:: Saved data entries ::
• • • •

-- pv_equiv track=rewrite | github.com/sarang36910/Excel-Data-Validation-Cleaning-Tool | datasheet_validation.py | standardize_case
-- ===== SOURCE A (Python) =====
-- def standardize_case(val, allowed_values):
--     if not isinstance(val, str):
--         return val, False
--     clean_val = val.strip()
--     if clean_val in allowed_values:
--         return clean_val, clean_val != val
--     matches = [v for v in allowed_values if v.lower() == clean_val.lower()]
--     if not matches:
--         return val, False
--     # Prefer uppercase if possible, else first match
--     for m in matches:
--         if m.isupper():
--             return m, m != val
--     return matches[0], matches[0] != val
-- ===== SOURCE B (Python) =====
-- def standardize_case(val, allowed_values):
--     if not isinstance(val, str):
--         return val, False
--     clean_val = val.strip()
--     low = clean_val.lower()
--     exact = False
--     first_ci = None
--     first_upper = None
--     for v in allowed_values:
--         if v == clean_val:
--             exact = True
--             break
--         if v.lower() == low:
--             if first_ci is None:
--                 first_ci = v
--             if first_upper is None and v.isupper():
--                 first_upper = v
--     if exact:
--         return clean_val, clean_val != val
--     if first_upper is not None:
--         return first_upper, first_upper != val
--     if first_ci is not None:
--         return first_ci, first_ci != val
--     return val, False
-- ===== Notes on version B (the rewrite author's own statement) =====
-- stated objective: alternative
-- what changed: B replaces A's three separate scans (membership test, case-insensitive filter, uppercase scan over the filtered list) with a single early-exiting pass that maintains exact/first_ci/first_upper accumulators and then returns by priority.
import Mathlib
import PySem

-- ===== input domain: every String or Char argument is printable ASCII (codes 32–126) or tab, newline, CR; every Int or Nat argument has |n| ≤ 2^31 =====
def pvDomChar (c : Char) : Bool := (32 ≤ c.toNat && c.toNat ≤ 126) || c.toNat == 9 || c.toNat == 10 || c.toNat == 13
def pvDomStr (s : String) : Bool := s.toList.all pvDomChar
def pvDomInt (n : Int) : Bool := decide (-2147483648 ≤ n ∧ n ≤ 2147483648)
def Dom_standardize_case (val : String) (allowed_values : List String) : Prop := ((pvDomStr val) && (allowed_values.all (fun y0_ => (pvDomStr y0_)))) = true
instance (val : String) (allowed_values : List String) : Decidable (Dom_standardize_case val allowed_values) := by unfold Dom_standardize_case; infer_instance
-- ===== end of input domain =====

-- B replaces A's three separate scans (exact membership, case-insensitive filter,
-- uppercase scan over the filtered list) with one early-exiting pass keeping
-- exact/first_ci/first_upper accumulators; same return value everywhere.

-- Python str.isupper() on the ASCII domain: at least one letter and no lowercase letter
-- (exact on Dom: ASCII cased characters are exactly the letters).
def pyIsUpper (s : String) : Bool :=
  s.toList.any PySem.Chars.isalpha && s.toList.all (fun c => !PySem.Chars.islower c)

-- ===== PORT A =====
def standardize_case (val : String) (allowed_values : List String) : String × Bool :=
  let clean_val := PySem.Str.strip val
  if allowed_values.contains clean_val then
    (clean_val, clean_val != val)
  else
    let matches_ := allowed_values.filter
      (fun v => PySem.Str.lower v == PySem.Str.lower clean_val)
    match matches_ with
    | [] => (val, false)
    | m0 :: _ =>
      match matches_.find? (fun m => pyIsUpper m) with
      | some m => (m, m != val)
      | none => (m0, m0 != val)

-- ===== PORT B =====
-- the single for-loop of Source B: returns (exact, first_ci, first_upper); breaks on exact
def scanB (clean low : String) : List String → Option String → Option String →
    Bool × Option String × Option String
  | [], fc, fu => (false, fc, fu)
  | v :: rest, fc, fu =>
    if v == clean then (true, fc, fu)
    else if PySem.Str.lower v == low then
      scanB clean low rest (if fc.isNone then some v else fc)
        (if fu.isNone && pyIsUpper v then some v else fu)
    else scanB clean low rest fc fu

def standardize_case_alt (val : String) (allowed_values : List String) : String × Bool :=
  let clean_val := PySem.Str.strip val
  let low := PySem.Str.lower clean_val
  match scanB clean_val low allowed_values none none with
  | (true, _, _) => (clean_val, clean_val != val)
  | (false, fc, fu) =>
    match fu with
    | some m => (m, m != val)
    | none =>
      match fc with
      | some m => (m, m != val)
      | none => (val, false)

-- ===== PRECONDITION & SPEC =====
def Spec_standardize_case (val : String) (allowed_values : List String) (out : String × Bool) : Prop := out = standardize_case_alt val allowed_values
instance (val : String) (allowed_values : List String) (out : String × Bool) : Decidable (Spec_standardize_case val allowed_values out) := by unfold Spec_standardize_case; infer_instance

-- ===== CLAIM (what is proved, stated in full; the proofs are below) =====
def Claim_equal_standardize_case : Prop := ∀ (val : String) (allowed_values : List String), Dom_standardize_case val allowed_values → Spec_standardize_case val allowed_values (standardize_case val allowed_values)

-- ===== LEMMAS AND PROOFS =====

theorem scanB_fst (clean low : String) (l : List String) (fc fu : Option String) :
    (scanB clean low l fc fu).1 = l.contains clean := by
  induction l generalizing fc fu with
  | nil => simp [scanB]
  | cons v rest ih =>
    simp only [scanB, List.contains_cons]
    by_cases h : v == clean
    · simp [h, eq_comm.mp (beq_iff_eq.mp h)]
    · have h' : (clean == v) = false := by
        simpa [BEq.comm (a := v)] using h
      split_ifs <;> simp [h', ih]

theorem scanB_of_not_mem (clean low : String) (l : List String) (fc fu : Option String)
    (h : clean ∉ l) :
    scanB clean low l fc fu =
      (false,
       fc.or (l.find? (fun v => PySem.Str.lower v == low)),
       fu.or (l.find? (fun v => PySem.Str.lower v == low && pyIsUpper v))) := by
  induction l generalizing fc fu with
  | nil => simp [scanB]
  | cons v rest ih =>
    have hv : ¬ v == clean := by
      simp only [List.mem_cons] at h
      intro hb; exact h (Or.inl (by simpa [eq_comm] using (beq_iff_eq.mp hb)))
    have hrest : clean ∉ rest := fun hr => h (List.mem_cons_of_mem _ hr)
    simp only [scanB, if_neg hv]
    by_cases hci : (PySem.Str.lower v == low) = true
    · rw [if_pos hci, ih _ _ hrest]
      cases fc <;> cases fu <;>
        simp [List.find?_cons, hci, Option.or] <;>
        by_cases hu : pyIsUpper v <;> simp [hu, Option.or]
    · rw [if_neg hci, ih _ _ hrest]
      simp [List.find?_cons, hci]

theorem find?_filter_head? (l : List String) (p : String → Bool) :
    (l.filter p).head? = l.find? p := by
  induction l with
  | nil => rfl
  | cons v rest ih =>
    by_cases h : p v <;> simp [List.filter_cons, List.find?_cons, h, ih]

theorem find?_filter' (l : List String) (p q : String → Bool) :
    (l.filter p).find? q = l.find? (fun v => p v && q v) := by
  induction l with
  | nil => rfl
  | cons v rest ih =>
    by_cases hp : p v
    · by_cases hq : q v <;> simp [List.filter_cons, List.find?_cons, hp, hq, ih]
    · simp [List.filter_cons, List.find?_cons, hp, ih]

-- ===== VERDICT (by name: the statement is the Claim_ definition above) =====
theorem standardize_case_spec : Claim_equal_standardize_case := by
  intro val allowed_values _
  unfold Spec_standardize_case standardize_case standardize_case_alt
  set clean := PySem.Str.strip val with hclean
  by_cases hmem : clean ∈ allowed_values
  · have h1 : allowed_values.contains clean = true := by simpa using hmem
    have h2 := scanB_fst clean (PySem.Str.lower clean) allowed_values none none
    rw [h1] at h2
    rcases hsc : scanB clean (PySem.Str.lower clean) allowed_values none none with ⟨b, fc, fu⟩
    rw [hsc] at h2
    simp only at h2
    subst h2
    simp [hmem, hsc]
  · have h1 : ¬ allowed_values.contains clean = true := by simpa using hmem
    have h2 := scanB_of_not_mem clean (PySem.Str.lower clean) allowed_values none none hmem
    have hfc : allowed_values.find? (fun v => PySem.Str.lower v == PySem.Str.lower clean) =
        (allowed_values.filter (fun v => PySem.Str.lower v == PySem.Str.lower clean)).head? :=
      (find?_filter_head? _ _).symm
    have hfu : allowed_values.find? (fun v => PySem.Str.lower v == PySem.Str.lower clean && pyIsUpper v) =
        (allowed_values.filter (fun v => PySem.Str.lower v == PySem.Str.lower clean)).find? pyIsUpper :=
      (find?_filter' _ _ _).symm
    rw [hfc, hfu] at h2
    rcases hF : allowed_values.filter (fun v => PySem.Str.lower v == PySem.Str.lower clean) with _ | ⟨m0, rest⟩
    · rw [hF] at h2
      simp [hmem, h2, hfc, hfu, hF]
    · rw [hF] at h2
      rcases hU : (m0 :: rest).find? pyIsUpper with _ | m <;>
        rw [hU] at h2 <;> simp [hmem, h2, hfc, hfu, hF, hU]
theorem tpLoop_cons (p q : Int) (ps qs : List Int) (b : Int) :
    tpLoop (p :: ps) (q :: qs) b =
      if p < q then tpLoop ps (q :: qs) (if |p - q| + 1 < b then |p - q| + 1 else b)
      else tpLoop (p :: ps) qs (if |p - q| + 1 < b then |p - q| + 1 else b) := by
  rw [tpLoop]

theorem tpLoop_le_init (ps qs : List Int) (b : Int) : tpLoop ps qs b ≤ b := by
  induction ps, qs, b using tpLoop.induct with
  | case1 p ps q qs best d best' h ih =>
      rw [tpLoop_cons, if_pos h]
      have he : (if |p - q| + 1 < best then |p - q| + 1 else best) = best' := by
        simp [best', d]
      rw [he]
      exact le_trans ih (by simp only [best']; split <;> omega)
  | case2 p ps q qs best d best' h ih =>
      rw [tpLoop_cons, if_neg h]
      have he : (if |p - q| + 1 < best then |p - q| + 1 else best) = best' := by
        simp [best', d]
      rw [he]
      exact le_trans ih (by simp only [best']; split <;> omega)
  | case3 x x1 best h =>
      cases x with
      | nil => rw [tpLoop_nil_left]
      | cons p ps => cases x1 with
        | nil => rw [tpLoop_nil_right]
        | cons q qs => exact (h p ps q qs rfl rfl).elim

theorem tpLoop_mem (ps qs : List Int) (b : Int) :
    tpLoop ps qs b = b ∨ ∃ p ∈ ps, ∃ q ∈ qs, tpLoop ps qs b = |p - q| + 1 := by
  induction ps, qs, b using tpLoop.induct with
  | case1 p ps q qs best d best' h ih =>
      rw [tpLoop_cons, if_pos h]
      have he : (if |p - q| + 1 < best then |p - q| + 1 else best) = best' := by
        simp [best', d]
      rw [he]
      rcases ih with heq | ⟨p', hp', q', hq', heq⟩
      · by_cases hd : d < best
        · right
          exact ⟨p, List.mem_cons_self, q, List.mem_cons_self, by
            rw [heq]; simp [best', d, hd]⟩
        · left
          rw [heq]; simp [best', d, hd]
      · right
        exact ⟨p', List.mem_cons_of_mem _ hp', q', hq', heq⟩
  | case2 p ps q qs best d best' h ih =>
      rw [tpLoop_cons, if_neg h]
      have he : (if |p - q| + 1 < best then |p - q| + 1 else best) = best' := by
        simp [best', d]
      rw [he]
      rcases ih with heq | ⟨p', hp', q', hq', heq⟩
      · by_cases hd : d < best
        · right
          exact ⟨p, List.mem_cons_self, q, List.mem_cons_self, by
            rw [heq]; simp [best', d, hd]⟩
        · left
          rw [heq]; simp [best', d, hd]
      · right
        exact ⟨p', hp', q', List.mem_cons_of_mem _ hq', heq⟩
  | case3 x x1 best h =>
      cases x with
      | nil => left; rw [tpLoop_nil_left]
      | cons p ps => cases x1 with
        | nil => left; rw [tpLoop_nil_right]
        | cons q qs => exact (h p ps q qs rfl rfl).elim
-- pv_equiv track=rewrite | github.com/MrBrantCode/unitest_baseline | mut_generate/mist_train_cf/cf_95555/solution.py | delete_primes
-- ===== SOURCE A (Python) =====
-- import math
--
-- def is_prime(num):
--     if num < 2:
--         return False
--     for i in range(2, int(math.sqrt(num)) + 1):
--         if num % i == 0:
--             return False
--     return True
--
-- def delete_primes(arr, n):
--     primes = []
--     for i in range(min(n, len(arr))):
--         if is_prime(arr[i]):
--             primes.append(arr[i])
--     modified_arr = []
--     for num in arr:
--         if num not in primes:
--             modified_arr.append(num)
--     return modified_arr
-- ===== SOURCE B (Python) =====
-- import math
--
-- def is_prime(num):
--     if num < 2:
--         return False
--     for i in range(2, int(math.sqrt(num)) + 1):
--         if num % i == 0:
--             return False
--     return True
--
-- def _in_prefix(arr, m, x):
--     for j in range(m):
--         if arr[j] == x:
--             return True
--     return False
--
-- def delete_primes(arr, n):
--     m = min(n, len(arr))
--     return [num for num in arr if not (is_prime(num) and _in_prefix(arr, m, num))]
-- ===== Notes on version B (the rewrite author's own statement) =====
-- stated objective: alternative
-- what changed: A precomputes a list of the primes found in the prefix and then filters by membership in that list; B keeps no primes collection and instead decides each element on the fly by re-scanning the prefix arr[:min(n,len(arr))] for an occurrence, dropping num iff is_prime(num) and it occurs there.
import Mathlib
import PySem

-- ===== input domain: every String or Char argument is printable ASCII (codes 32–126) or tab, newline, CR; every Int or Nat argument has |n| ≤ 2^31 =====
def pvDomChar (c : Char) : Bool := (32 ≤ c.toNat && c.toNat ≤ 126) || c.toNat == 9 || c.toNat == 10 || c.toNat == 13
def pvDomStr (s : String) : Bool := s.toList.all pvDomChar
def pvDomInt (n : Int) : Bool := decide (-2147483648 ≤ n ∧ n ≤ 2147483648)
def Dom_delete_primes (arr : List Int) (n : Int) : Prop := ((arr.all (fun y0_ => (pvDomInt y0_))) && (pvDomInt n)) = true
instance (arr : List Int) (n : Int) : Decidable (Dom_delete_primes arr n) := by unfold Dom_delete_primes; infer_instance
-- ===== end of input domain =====

-- ===== PORT A =====
-- One honest line: B replaces A's precomputed prime-list + membership filter by a single
-- filtering pass that re-scans the prefix for each element (alternative decomposition, no speed claim).
-- int(math.sqrt(num)) is ported as Nat.sqrt: exact for 0 <= num <= 2^31 (float sqrt is correctly
-- rounded and the result fits well within double precision there).
def pyIsPrime (num : Int) : Bool :=
  if num < 2 then false
  else (PySem.List.pyRange 2 ((Nat.sqrt num.toNat : Int) + 1) 1).all
    (fun i => !(PySem.Int.mod num i == 0))

def delete_primes (arr : List Int) (n : Int) : List Int :=
  let primes := (PySem.List.pyRange 0 (min n (arr.length : Int)) 1).foldl
    (fun acc i => if pyIsPrime (PySem.List.pyGetD arr i 0) then acc ++ [PySem.List.pyGetD arr i 0] else acc) []
  arr.foldl (fun acc num => if primes.contains num then acc else acc ++ [num]) []

-- ===== PORT B =====
def pyIsPrimeAlt (num : Int) : Bool :=
  if num < 2 then false
  else (PySem.List.pyRange 2 ((Nat.sqrt num.toNat : Int) + 1) 1).all
    (fun i => !(PySem.Int.mod num i == 0))

def inPrefix (arr : List Int) (m : Int) (x : Int) : Bool :=
  (PySem.List.pyRange 0 m 1).any (fun j => PySem.List.pyGetD arr j 0 == x)

def delete_primes_alt (arr : List Int) (n : Int) : List Int :=
  let m := min n (arr.length : Int)
  arr.filter (fun num => !(pyIsPrimeAlt num && inPrefix arr m num))

-- ===== PRECONDITION & SPEC =====
def Spec_delete_primes (arr : List Int) (n : Int) (out : List Int) : Prop := out = delete_primes_alt arr n
instance (arr : List Int) (n : Int) (out : List Int) : Decidable (Spec_delete_primes arr n out) := by unfold Spec_delete_primes; infer_instance

-- ===== CLAIM (what is proved, stated in full; the proofs are below) =====
def Claim_equal_delete_primes : Prop := ∀ (arr : List Int) (n : Int), Dom_delete_primes arr n → Spec_delete_primes arr n (delete_primes arr n)

-- ===== LEMMAS AND PROOFS =====

theorem pyIsPrimeAlt_eq : pyIsPrimeAlt = pyIsPrime := rfl

-- the prefix arr[0..m) read through indices equals List.take m
theorem map_pyGetD_range_take (arr : List Int) (m : Nat) (h : m ≤ arr.length) :
    (PySem.List.pyRange 0 (m : Int) 1).map (fun i => PySem.List.pyGetD arr i 0) = arr.take m := by
  induction m with
  | zero => simp [PySem.List.pyRange_one_eq_nil]
  | succ k ih =>
    have hk : k < arr.length := by omega
    push_cast
    rw [PySem.List.pyRange_one_succ_right (by positivity), List.map_append, ih (by omega),
      List.take_add_one, List.getElem?_eq_getElem hk]
    simp [PySem.List.pyGetD_natCast, List.getD_eq_getElem?_getD, List.getElem?_eq_getElem hk]

-- A's first loop builds exactly the primes of the prefix
theorem primes_eq (arr : List Int) (m : Nat) (h : m ≤ arr.length) :
    (PySem.List.pyRange 0 (m : Int) 1).foldl
      (fun acc i => if pyIsPrime (PySem.List.pyGetD arr i 0) then acc ++ [PySem.List.pyGetD arr i 0] else acc) []
    = (arr.take m).filter pyIsPrime := by
  have h1 := PySem.List.foldl_append_if pyIsPrime id (arr.take m) []
  rw [← map_pyGetD_range_take arr m h, List.foldl_map] at h1
  simpa [map_pyGetD_range_take arr m h] using h1

-- A's second loop is a filter with the negated condition
theorem foldl_skip_if (p : Int → Bool) (l acc : List Int) :
    l.foldl (fun acc x => if p x then acc else acc ++ [x]) acc = acc ++ l.filter (fun x => !p x) := by
  have hfun : (fun (acc : List Int) x => if p x then acc else acc ++ [x])
      = (fun acc x => if (!p x) then acc ++ [id x] else acc) := by
    funext acc x; cases hp : p x <;> simp_all
  rw [hfun]
  simpa using PySem.List.foldl_append_if (fun x => !p x) id l acc

-- B's prefix rescan decides membership in List.take m
theorem inPrefix_eq (arr : List Int) (m : Nat) (h : m ≤ arr.length) (x : Int) :
    inPrefix arr (m : Int) x = (arr.take m).contains x := by
  unfold inPrefix
  rw [← map_pyGetD_range_take arr m h, Bool.eq_iff_iff]
  simp [List.contains_eq_mem, List.mem_map]

-- ===== VERDICT (by name: the statement is the Claim_ definition above) =====
theorem delete_primes_spec : Claim_equal_delete_primes := by
  intro arr n _
  unfold Spec_delete_primes delete_primes delete_primes_alt
  set M := min n (arr.length : Int) with hM
  have hkle : M.toNat ≤ arr.length := by omega
  have hrange : PySem.List.pyRange 0 M 1 = PySem.List.pyRange 0 (M.toNat : Int) 1 := by
    by_cases h0 : 0 ≤ M
    · congr 1; omega
    · rw [PySem.List.pyRange_one_eq_nil (by omega), PySem.List.pyRange_one_eq_nil (by omega)]
  have hpre : ∀ x, inPrefix arr M x = inPrefix arr (M.toNat : Int) x := by
    intro x; unfold inPrefix; rw [hrange]
  simp only [hrange, hpre]
  rw [primes_eq arr M.toNat hkle, foldl_skip_if]
  simp only [inPrefix_eq arr M.toNat hkle, List.nil_append]
  apply List.filter_congr
  intro x hx
  rw [Bool.eq_iff_iff]
  simp [List.contains_eq_mem, List.mem_filter, pyIsPrimeAlt_eq, and_comm]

• • • •

:: ACTIVITY ::
Locate the word "scans" in the entries, and copy every line where it is found.

:: SOLUTION ::
-- what changed: B replaces A's three separate scans (membership test, case-insensitive filter, uppercase scan over the filtered list) with a single early-exiting pass that maintains exact/first_ci/first_upper accumulators and then returns by priority.
-- B replaces A's three separate scans (exact membership, case-insensitive filter,
-- filtering pass that re-scans the prefix for each element (alternative decomposition, no speed claim).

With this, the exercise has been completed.